A: The story begins back in the early 16th century when “chop” appeared in English as a term for the jaw.

The earliest known example (with “chop” spelled “choip”) is from “The Flyting of Dunbar and Kennedy,” which was composed by the Scottish poet William Dunbar in 1505 and printed in 1508, according to the Oxford English Dictionary:

“Thy cheikbane bair and blaiknit is thy ble. / Thy choip, thy choll garris men for to leif chest” (“Thy cheekbones stick out and pale is thy complexion. / Thy jaw, thy jowl makes men live sinlessly”).
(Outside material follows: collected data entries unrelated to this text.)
-- pv_equiv track=rewrite | github.com/heimgewebe/metarepo | metarepo_tools/push_index_property.py | _from_columnar_mapping
-- ===== SOURCE A (Python) =====
-- from collections.abc import Iterable, Iterator, Mapping, Sequence
-- from typing import Any, Dict, List
--
-- def _is_sequence_like(value: Any) -> bool:
--     return isinstance(value, Sequence) and not isinstance(value, (str, bytes, bytearray))
--
-- def _from_columnar_mapping(data: Mapping[str, Any]) -> Iterator[Dict[str, Any]]:
--     columns: List[str] = list(data.keys())
--     normalised: List[List[Any]] = []
--     max_len = 0
--     for key in columns:
--         value = data[key]
--         if _is_sequence_like(value):
--             values_list = list(value)
--         else:
--             values_list = [value]
--         normalised.append(values_list)
--         max_len = max(max_len, len(values_list))
--
--     for index in range(max_len):
--         row: Dict[str, Any] = {}
--         for column, values in zip(columns, normalised):
--             row[column] = values[index] if index < len(values) else None
--         yield row
-- ===== SOURCE B (Python) =====
-- from collections.abc import Iterable, Iterator, Mapping, Sequence
-- from typing import Any, Dict, List
--
--
-- def _is_sequence_like(value: Any) -> bool:
--     return isinstance(value, Sequence) and not isinstance(value, (str, bytes, bytearray))
--
--
-- def _from_columnar_mapping(data: Mapping[str, Any]) -> Iterator[Dict[str, Any]]:
--     # Column-major scatter: write each column's values into a growing list of
--     # partial row records; padding falls out of .get() (None) at yield time.
--     columns: List[str] = list(data.keys())
--     rows: List[Dict[str, Any]] = []
--     for key in columns:
--         value = data[key]
--         values_list = list(value) if _is_sequence_like(value) else [value]
--         while len(rows) < len(values_list):
--             rows.append({})
--         for i, item in enumerate(values_list):
--             rows[i][key] = item
--     for partial in rows:
--         yield {column: partial.get(column) for column in columns}
-- ===== Notes on version B (the rewrite author's own statement) =====
-- stated objective: alternative
-- what changed: Replaces A's row-major build (max_len tracking plus an index loop with a per-cell bounds check) by a column-major scatter: each column's values are written into a growing list of partial row records, and the None padding falls out of dict.get at yield time.
import Mathlib
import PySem

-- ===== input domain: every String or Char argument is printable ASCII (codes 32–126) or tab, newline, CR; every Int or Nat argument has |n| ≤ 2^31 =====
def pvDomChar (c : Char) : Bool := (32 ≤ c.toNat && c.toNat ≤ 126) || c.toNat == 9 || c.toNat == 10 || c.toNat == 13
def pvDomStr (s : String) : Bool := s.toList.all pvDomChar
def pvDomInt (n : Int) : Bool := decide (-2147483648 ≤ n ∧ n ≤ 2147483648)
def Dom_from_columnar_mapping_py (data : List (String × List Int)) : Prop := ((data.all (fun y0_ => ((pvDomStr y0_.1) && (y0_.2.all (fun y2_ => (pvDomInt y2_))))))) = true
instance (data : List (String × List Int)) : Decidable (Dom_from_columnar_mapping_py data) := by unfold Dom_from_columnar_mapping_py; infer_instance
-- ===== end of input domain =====

-- B replaces A's row-major build (max_len + index loop with a per-cell bounds check) by a
-- column-major scatter into a growing list of partial row records, padding via dict.get at
-- yield time (alternative decomposition, same cost; equivalence is about the returned rows —
-- both Pythons are generators).


-- ===== PORT A =====
-- A: one pass collects the normalised column lists and tracks max_len; a second pass loops
-- `index` over range(max_len) and builds each row with the guard
-- `values[index] if index < len(values) else None`.  (Values are list[int] here, so the
-- _is_sequence_like branch always takes `list(value)` = the list itself.)
def from_columnar_mapping_py (data : List (String × List Int)) : List (List (String × Option Int)) :=
  let columns : List String := data.map Prod.fst
  let st := columns.foldl
    (fun (acc : List (List Int) × Nat) key =>
      let value : List Int := (PySem.Dict.mk data).getD key []
      let valuesList := value
      (acc.1 ++ [valuesList], max acc.2 valuesList.length))
    ([], 0)
  let normalised := st.1
  let maxLen := st.2
  (List.range maxLen).map (fun index =>
    (List.zip columns normalised).map (fun cv =>
      (cv.1, if index < cv.2.length then some (cv.2.getD index 0) else none)))

-- ===== PORT B =====
-- B's inner loop `for i, item in enumerate(values_list): rows[i][key] = item`
def pvScatter (key : String) (vs : List Int) (rows : List (PySem.Dict String Int)) :
    List (PySem.Dict String Int) :=
  (vs.zipIdx).foldl
    (fun rs vi => rs.set vi.2 ((rs.getD vi.2 PySem.Dict.empty).insert key vi.1)) rows

-- B: for each column, pad `rows` with empty records up to the column's length (the while loop),
-- scatter the column's values into rows[0..], then yield each partial record read back in
-- column order via .get (None for absent keys).
def from_columnar_mapping_py_alt (data : List (String × List Int)) : List (List (String × Option Int)) :=
  let columns : List String := data.map Prod.fst
  let rows := columns.foldl
    (fun (rows : List (PySem.Dict String Int)) key =>
      let value : List Int := (PySem.Dict.mk data).getD key []
      let valuesList := value
      let rows := rows ++ List.replicate (valuesList.length - rows.length) PySem.Dict.empty
      pvScatter key valuesList rows)
    []
  rows.map (fun part => columns.map (fun column => (column, part.get? column)))

-- ===== PRECONDITION & SPEC =====
def Spec_from_columnar_mapping_py (data : List (String × List Int)) (out : List (List (String × Option Int))) : Prop := out = from_columnar_mapping_py_alt data
instance (data : List (String × List Int)) (out : List (List (String × Option Int))) : Decidable (Spec_from_columnar_mapping_py data out) := by unfold Spec_from_columnar_mapping_py; infer_instance

-- ===== CLAIM (what is proved, stated in full; the proofs are below) =====
def Claim_equal_from_columnar_mapping_py : Prop := ∀ (data : List (String × List Int)), Dom_from_columnar_mapping_py data → Spec_from_columnar_mapping_py data (from_columnar_mapping_py data)

-- ===== LEMMAS AND PROOFS =====

-- A's foldl accumulates exactly (the normalised columns in order, the max of their lengths).
theorem pvFold_eq (ks : List String) (f : String → List Int) (acc : List (List Int)) (m : Nat) :
    ks.foldl (fun (acc : List (List Int) × Nat) key => (acc.1 ++ [f key], max acc.2 (f key).length)) (acc, m)
      = (acc ++ ks.map f, (ks.map f).foldl (fun m v => max m v.length) m) := by
  induction ks generalizing acc m with
  | nil => simp
  | cons a l ih => simp [ih]

-- scatter preserves the number of rows
theorem pvScatter_length (key : String) (vs : List Int) (rows : List (PySem.Dict String Int)) :
    (pvScatter key vs rows).length = rows.length := by
  unfold pvScatter
  induction vs.zipIdx generalizing rows with
  | nil => rfl
  | cons p ps ih => rw [List.foldl_cons, ih]; exact List.length_set ..

-- pointwise effect of the scatter loop (indices stay within vs.length ≤ rows.length)
theorem pvScatter_getD (key : String) (vs : List Int) (rows : List (PySem.Dict String Int))
    (hlen : vs.length ≤ rows.length) (i : Nat) :
    (pvScatter key vs rows).getD i PySem.Dict.empty
      = if i < vs.length
        then (rows.getD i PySem.Dict.empty).insert key (vs.getD i 0)
        else rows.getD i PySem.Dict.empty := by
  induction vs using List.reverseRecOn generalizing i with
  | nil => simp [pvScatter]
  | append_singleton vs v ih =>
    have hvs : vs.length ≤ rows.length := by simp at hlen; omega
    have hset : pvScatter key (vs ++ [v]) rows
        = (pvScatter key vs rows).set vs.length
            (((pvScatter key vs rows).getD vs.length PySem.Dict.empty).insert key v) := by
      unfold pvScatter
      rw [List.zipIdx_append, List.foldl_append]
      simp
    rw [hset]
    by_cases hi : i = vs.length
    · subst hi
      have hin : vs.length < (pvScatter key vs rows).length := by
        rw [pvScatter_length]; simp at hlen; omega
      rw [List.getD_eq_getElem?_getD, List.getElem?_set_self]
      simp only [Option.getD_some]
      rw [ih hvs]
      simp [List.getD_eq_getElem?_getD]
      exact hin
    · have hne : (((pvScatter key vs rows).set vs.length
            (((pvScatter key vs rows).getD vs.length PySem.Dict.empty).insert key v)).getD i PySem.Dict.empty)
          = (pvScatter key vs rows).getD i PySem.Dict.empty := by
        simp [List.getD_eq_getElem?_getD, List.getElem?_set_ne (Ne.symm hi)]
      rw [hne, ih hvs]
      by_cases h1 : i < vs.length
      · have hget : (vs ++ [v]).getD i 0 = vs.getD i 0 := by
          rw [List.getD_eq_getElem?_getD, List.getD_eq_getElem?_getD, List.getElem?_append_left h1]
        simp [h1, Nat.le_of_lt h1]
      · have h2 : ¬ i ≤ vs.length := by omega
        simp [h1, h2]

-- the loop invariant: after processing the prefix `ks`, rows has maxLen-many entries and
-- row i holds exactly the processed columns whose list reaches index i.
def pvInv (L : String → List Int) (ks : List String) (rows : List (PySem.Dict String Int)) : Prop :=
  rows.length = (ks.map L).foldl (fun m v => max m v.length) 0 ∧
  ∀ (i : Nat) (c : String),
    (rows.getD i PySem.Dict.empty).get? c
      = if c ∈ ks ∧ i < (L c).length then some ((L c).getD i 0) else none

theorem pvStep (L : String → List Int) (S : List String) (rows : List (PySem.Dict String Int))
    (k : String) (h : pvInv L S rows) :
    pvInv L (S ++ [k])
      (pvScatter k (L k) (rows ++ List.replicate ((L k).length - rows.length) PySem.Dict.empty)) := by
  obtain ⟨hlen, hget⟩ := h
  set padded := rows ++ List.replicate ((L k).length - rows.length) PySem.Dict.empty with hpad
  have hplen : padded.length = max rows.length (L k).length := by
    simp [hpad]; omega
  have hple : (L k).length ≤ padded.length := by omega
  have hpget : ∀ (i : Nat), padded.getD i PySem.Dict.empty
      = rows.getD i PySem.Dict.empty := by
    intro i
    rw [List.getD_eq_getElem?_getD, List.getD_eq_getElem?_getD]
    by_cases hi : i < rows.length
    · rw [hpad, List.getElem?_append_left hi]
    · rw [hpad, List.getElem?_append_right (by omega),
        List.getElem?_eq_none (l := rows) (by omega)]
      cases h : (List.replicate ((L k).length - rows.length) PySem.Dict.empty)[i - rows.length]? with
      | none => rfl
      | some x =>
        rw [List.eq_of_mem_replicate (List.mem_of_getElem? h)]
        rfl
  constructor
  · rw [pvScatter_length, hplen, hlen, List.map_append, List.foldl_append]
    simp only [List.map_cons, List.map_nil, List.foldl_cons, List.foldl_nil]
  · intro i c
    rw [pvScatter_getD _ _ _ hple i, hpget i]
    by_cases hik : i < (L k).length
    · simp only [if_pos hik]
      by_cases hck : c = k
      · subst hck
        rw [PySem.Dict.get?_insert_self]
        simp [hik]
      · rw [PySem.Dict.get?_insert_of_ne _ _ hck, hget i c]
        simp [hck]
    · simp only [if_neg hik]
      rw [hget i c]
      by_cases hcS : c ∈ S
      · simp [hcS]
      · by_cases hck : c = k
        · subst hck
          simp [hcS, hik]
        · simp [hcS, hck]

theorem pvInv_foldl (L : String → List Int) (ks : List String) :
    ∀ (S : List String) (rows : List (PySem.Dict String Int)), pvInv L S rows →
    pvInv L (S ++ ks)
      (ks.foldl (fun rows key =>
        pvScatter key (L key) (rows ++ List.replicate ((L key).length - rows.length) PySem.Dict.empty)) rows) := by
  induction ks with
  | nil => intro S rows h; simpa using h
  | cons k ks ih =>
    intro S rows h
    have := ih (S ++ [k]) _ (pvStep L S rows k h)
    simpa using this

-- A's row guard is exactly getElem?
theorem pvRow_eq (cols : List String) (ns : List (List Int)) (i : Nat) :
    (List.zip cols ns).map (fun cv =>
        (cv.1, if i < cv.2.length then some (cv.2.getD i 0) else none))
      = cols.zip (ns.map (fun vs => vs[i]?)) := by
  rw [List.zip_map_right]
  apply List.map_congr_left
  intro cv _
  by_cases h : i < cv.2.length
  · simp [h, Prod.map]
  · simp [h, Prod.map]

-- ===== VERDICT (by name: the statement is the Claim_ definition above) =====
theorem from_columnar_mapping_py_spec : Claim_equal_from_columnar_mapping_py := by
  intro data _
  show from_columnar_mapping_py data = from_columnar_mapping_py_alt data
  unfold from_columnar_mapping_py from_columnar_mapping_py_alt
  dsimp only
  rw [pvFold_eq (data.map Prod.fst) (fun k => (PySem.Dict.mk data).getD k []) [] 0]
  dsimp only
  have hinv := pvInv_foldl (fun k => (PySem.Dict.mk data).getD k []) (data.map Prod.fst) [] []
    ⟨by simp, by intro i c; simp [List.getD]⟩
  simp only [List.nil_append] at hinv
  obtain ⟨hlen, hget⟩ := hinv
  apply List.ext_getElem
  · simpa using hlen.symm
  · intro i h1 h2
    simp only [List.getElem_map, List.getElem_range, List.nil_append]
    rw [pvRow_eq]
    have hlt : i < (List.foldl (fun rows key =>
        pvScatter key ((PySem.Dict.mk data).getD key [])
          (rows ++ List.replicate (((PySem.Dict.mk data).getD key []).length - rows.length) PySem.Dict.empty))
        [] (data.map Prod.fst)).length := by
      rw [hlen]; simpa using h1
    apply List.ext_getElem
    · simp
    · intro j hj1 hj2
      have hjd : j < data.length := by simpa using hj2
      rw [List.getElem_zip]
      simp only [List.getElem_map]
      refine Prod.ext rfl ?_
      have hrow := hget i ((data[j]'hjd).1)
      simp only at hrow
      rw [List.getD_eq_getElem _ PySem.Dict.empty hlt] at hrow
      rw [hrow]
      have hc : (data[j]'hjd).1 ∈ List.map Prod.fst data :=
        List.mem_map_of_mem (List.getElem_mem hjd)
      by_cases hci : i < ((PySem.Dict.mk data).getD ((data[j]'hjd).1) []).length
      · rw [if_pos ⟨hc, hci⟩, List.getElem?_eq_getElem hci, List.getD_eq_getElem _ _ hci]
      · rw [if_neg (by tauto), List.getElem?_eq_none (by omega)]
We’ve expanded the citation from the poem, which describes a flyting, or literary war of words, between Dunbar and another poet, Walter Kennedy.

By the end of the 16th century, the OED says, the plural “chops” was being used to mean the jaws or mouth “in contemptuous or humorous application to men.”

The dictionary cites an anonymous 1589 pamphlet attacking the Anglican hierarchy: “Whose good names can take no staine, from a bishops chopps” (from “Hay Any Work for Cooper,” by the pseudonymous Martin Marprelate).

Skipping ahead a couple of centuries and crossing the Atlantic, the term came to be used in jazz to mean the power of a trumpeter’s embouchure—the way the lips and tongue are applied to the mouthpiece.

The OED’s earliest example is from the August 1937 issue of the jazz magazine Tempo: “Surely his chops can’t be beat already.”

A few decades later, “chops” came to mean a jazz musician’s skills: “Maybe you could get your chops together on this horn” (from Black Voices: An Anthology of Afro-American Literature, 1968, edited by Abraham Chapman).

And by the late 20th century, according to OED citations, the word meant talent or skill in any field: “Most academic writers just don’t have the chops to make riveting reading out of the quiltwork of 19th-century farm wives” (from the Boston Phoenix, April 27, 1990).

Over the years, “chops” has had several other colloquial senses, especially in American slang, including “to bust someone’s chops” (to harass a person, 1953) and “to bust one’s own chops” (to exert oneself to the utmost, 1966). The dates are for the first OED citations.